1) Vision (V) Feedback Protocol: The first part of the experiment consisted of only vision feedback to perform the cell injection task. The subject was able to view injecting pipette through the eyepiece of the inverted microscope. An operator applied suction and fixed the zebrafish egg cell. At this moment, center of the egg was not aligned with the tip of the injecting pipette. With the help of the joystick (TransferMan NK2) the subject controlled the movement of the holding pipette and aligned the egg with the tip of injecting pipette. The egg and the tip of injecting pipette were maintained at a fixed distance apart by the subject. For the first test, a practice session was given to familiarize the subject with the alignment task. The subject was then able to view the alignment on a video screen and moved the injecting pipette forward with the help of computer controlled nanomanipulator. The subject observed the injecting pipette penetrating the egg membrane on a video screen and stopped the motion of injecting pipette when he/she was confident that pipette has penetrated the cell membrane. At this moment, trepan blue dye was injected by the operator by depressing the foot pedal switch. The injection was deemed successful, when the dye remained inside the cell and the cell did not collapse on removing the pipette. Since the dye is blue in color, it was straight forward to determine if the dye remained inside the cell after injection. The volume of dye injected was approximately 0.001 times the volume of the egg cell. Completion time for the injection task (including alignment task) was recorded. The process was repeated for five trials for each scenario S1 and S2.

2) Vision and Force (V + F) Feedback protocol: The second test was conducted by using both vision and force feedback to perform the cell injection task. This test was performed in the same way as the vision test, with the addition of force feedback. For this experiment the subject used the PHANToM® (haptic interface device manufactured by Sensable Technologies, Inc.) by holding its stylus. The forces were amplified by a factor of 800. The direction of the force feedback was horizontal and was acting towards the subject. The operator controlled the movement of the injecting pipette with the help of computer controlled nanomanipulator. If the subject contacted the cell membrane and pressed against it, he/she would perceive an apparent increase in force followed by a drop in force when the membrane was punctured.
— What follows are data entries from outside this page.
-- pv_equiv track=rewrite | github.com/pypi-data/pypi-mirror-275 | packages/prettypretty/prettypretty-0.8.0.tar.gz/prettypretty-0.8.0/prettypretty/color/lores.py | approximate_rgb256_with_rgb6
-- ===== SOURCE A (Python) =====
-- _RGB6_TO_RGB256 = (0, 0x5F, 0x87, 0xAF, 0xD7, 0xFF)
--
-- def approximate_rgb256_with_rgb6(r: int, g: int, b: int) -> tuple[int, int, int]:
--     """
--     :bdg-warning:`Lossy conversion` Convert the given color from RGB256 to RGB6.
--
--     This function effectively reverses the conversion from RGB6 to RGB256: It
--     compares each RGB256 coordinate with the RGB256 values used for the inverse
--     and picks the RGB6 with the closest RGB256 value for the inverse.
--
--     The correctness of this particular implementation depends on the inverse
--     mapping the extrema of the domain to the extrema of the codomain, i.e., 0 to
--     0 and 5 to 255.
--     """
--     assert 0 <= r <= 255 and 0 <= g <= 255 and 0 <= b <= 255
--
--     def convert(value: int) -> int:
--         for index, level in enumerate(_RGB6_TO_RGB256):
--             if value == level:
--                 return index
--             if value > level:
--                 continue
--
--             # The RGB256 value is between two RGB6 values. Pick the closer one.
--             previous_level = _RGB6_TO_RGB256[index - 1]
--             return index if level - value < value - previous_level else index - 1
--
--         assert False, 'unreachable statement'
--
--     return convert(r), convert(g), convert(b)
-- ===== SOURCE B (Python) =====
-- _RGB6_TO_RGB256 = (0, 0x5F, 0x87, 0xAF, 0xD7, 0xFF)
--
-- def approximate_rgb256_with_rgb6(r: int, g: int, b: int) -> tuple[int, int, int]:
--     assert 0 <= r <= 255 and 0 <= g <= 255 and 0 <= b <= 255
--
--     def convert(value: int) -> int:
--         return min(range(6), key=lambda i: abs(value - _RGB6_TO_RGB256[i]))
--
--     return convert(r), convert(g), convert(b)
-- ===== Notes on version B (the rewrite author's own statement) =====
-- stated objective: simpler
-- what changed: Replaced the early-exit scan with explicit two-neighbor comparison by a single argmin over the six levels (min over range(6) keyed by absolute distance; min's first-minimizer rule reproduces A's tie-to-lower-index behaviour).
import Mathlib
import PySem

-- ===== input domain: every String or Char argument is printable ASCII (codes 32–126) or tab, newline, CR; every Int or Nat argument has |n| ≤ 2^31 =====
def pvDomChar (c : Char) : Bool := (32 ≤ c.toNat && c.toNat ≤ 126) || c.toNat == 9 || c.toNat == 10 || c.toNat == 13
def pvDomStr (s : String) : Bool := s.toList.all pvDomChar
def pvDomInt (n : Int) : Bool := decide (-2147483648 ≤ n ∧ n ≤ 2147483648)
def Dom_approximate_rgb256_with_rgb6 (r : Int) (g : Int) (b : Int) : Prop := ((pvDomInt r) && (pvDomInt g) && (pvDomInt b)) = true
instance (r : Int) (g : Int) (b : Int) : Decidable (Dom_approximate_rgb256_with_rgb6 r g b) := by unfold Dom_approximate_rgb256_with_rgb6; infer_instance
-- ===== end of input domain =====

-- B replaces A's early-exit scan + neighbor comparison by an argmin over the six levels; objective: simpler.


-- ===== PORT A =====
def rgb6ToRgb256 : List Int := [0, 0x5F, 0x87, 0xAF, 0xD7, 0xFF]

-- the 'for index, level in enumerate(...)' loop with its early returns; the
-- fall-through [] case is Python's unreachable 'assert False' (excluded by Pre_)
def convA_go (value : Int) : List (Int × Int) → Int
  | [] => 0
  | (index, level) :: rest =>
    if value = level then index
    else if value > level then convA_go value rest
    else
      let previous_level := PySem.List.pyGetD rgb6ToRgb256 (index - 1) 0
      if level - value < value - previous_level then index else index - 1

def convA (value : Int) : Int := convA_go value (PySem.List.enumerate rgb6ToRgb256 0)

def approximate_rgb256_with_rgb6 (r : Int) (g : Int) (b : Int) : Int × Int × Int :=
  (convA r, convA g, convA b)

-- ===== PORT B =====
-- min(range(6), key=lambda i: abs(value - _RGB6_TO_RGB256[i])); min? returns the first minimizer
def convB (value : Int) : Int :=
  match PySem.List.min? (PySem.List.pyRange 0 6 1)
      (fun i => |value - PySem.List.pyGetD rgb6ToRgb256 i 0|) with
  | some m => m
  | none => 0

def approximate_rgb256_with_rgb6_alt (r : Int) (g : Int) (b : Int) : Int × Int × Int :=
  (convB r, convB g, convB b)

-- ===== PRECONDITION & SPEC =====
-- exactly A's assert: each channel in [0, 255]; A raises AssertionError otherwise
def Pre_approximate_rgb256_with_rgb6 (r : Int) (g : Int) (b : Int) : Prop :=
  0 ≤ r ∧ r ≤ 255 ∧ 0 ≤ g ∧ g ≤ 255 ∧ 0 ≤ b ∧ b ≤ 255
instance (r : Int) (g : Int) (b : Int) : Decidable (Pre_approximate_rgb256_with_rgb6 r g b) := by unfold Pre_approximate_rgb256_with_rgb6; infer_instance

def pvWitness_approximate_rgb256_with_rgb6 : Int × Int × Int := (3, 100, 255)

def Spec_approximate_rgb256_with_rgb6 (r : Int) (g : Int) (b : Int) (out : Int × Int × Int) : Prop := out = approximate_rgb256_with_rgb6_alt r g b
instance (r : Int) (g : Int) (b : Int) (out : Int × Int × Int) : Decidable (Spec_approximate_rgb256_with_rgb6 r g b out) := by unfold Spec_approximate_rgb256_with_rgb6; infer_instance

-- ===== CLAIM (what is proved, stated in full; the proofs are below) =====
def Claim_equal_approximate_rgb256_with_rgb6 : Prop := ∀ (r : Int) (g : Int) (b : Int), Dom_approximate_rgb256_with_rgb6 r g b → Pre_approximate_rgb256_with_rgb6 r g b → Spec_approximate_rgb256_with_rgb6 r g b (approximate_rgb256_with_rgb6 r g b)

-- ===== LEMMAS AND PROOFS =====
set_option maxRecDepth 4000 in
lemma conv_all_eq :
    (PySem.List.pyRange 0 256 1).all (fun v => convA v == convB v) = true := by decide

lemma conv_eq (v : Int) (h0 : 0 ≤ v) (h1 : v ≤ 255) : convA v = convB v := by
  have hv : v ∈ PySem.List.pyRange 0 256 1 := by
    rw [PySem.List.mem_pyRange_one]; omega
  have := List.all_eq_true.mp conv_all_eq v hv
  exact of_decide_eq_true this

-- ===== VERDICT (by name: the statement is the Claim_ definition above) =====
theorem approximate_rgb256_with_rgb6_spec : Claim_equal_approximate_rgb256_with_rgb6 := by
  intro r g b _ hpre
  obtain ⟨h1, h2, h3, h4, h5, h6⟩ := hpre
  show _ = _
  simp only [approximate_rgb256_with_rgb6, approximate_rgb256_with_rgb6_alt,
    conv_eq r h1 h2, conv_eq g h3 h4, conv_eq b h5 h6]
A typical force profile for cell membrane penetration is shown in Fig. 3. During cell injection, the PVDF film is subjected to a force which increases with time until the cell membrane is punctured. After feeling the drop in force, the subject communicated to the operator to stop the motion of the injecting pipette. The operator injected trepan blue dye after the subject confirmed that the cell membrane was punctured. The criteria mentioned in the vision test were used to judge the outcome of the injection process. Completion time for the injection task (including alignment task) was recorded. The process was repeated for five trials for each scenario S1 and S2.

Data collection and analysis: The experiment was performed by 40 subjects (20 subjects for each scenario S1 and S2) for a total of 400 trials (5 trials each for V and V+F; hence 10 trials by each subject). The data were collected in a qualitative fashion with cell injections characterized as either "success" or "failure" and denoted by a value 1 or 0 respectively since trepan blue dye is easily observed under the microscope. The data were then analyzed using a non-parametric equivalent of the paired t test i.e. Wilcoxon test. The test generates a p value (probability) for the null hypothesis (H0) and thus a probability for the research hypothesis (H1) to be tested. The lower the p value, the smaller the probability for the null hypothesis to be true and consequently higher is the probability that there is a significant statistical difference between the data sets (or the research hypothesis H1 is true). The level of significance (alpha) for our statistical analysis was chosen to be 0.05, meaning that our research hypothesis would be considered true if p < alpha.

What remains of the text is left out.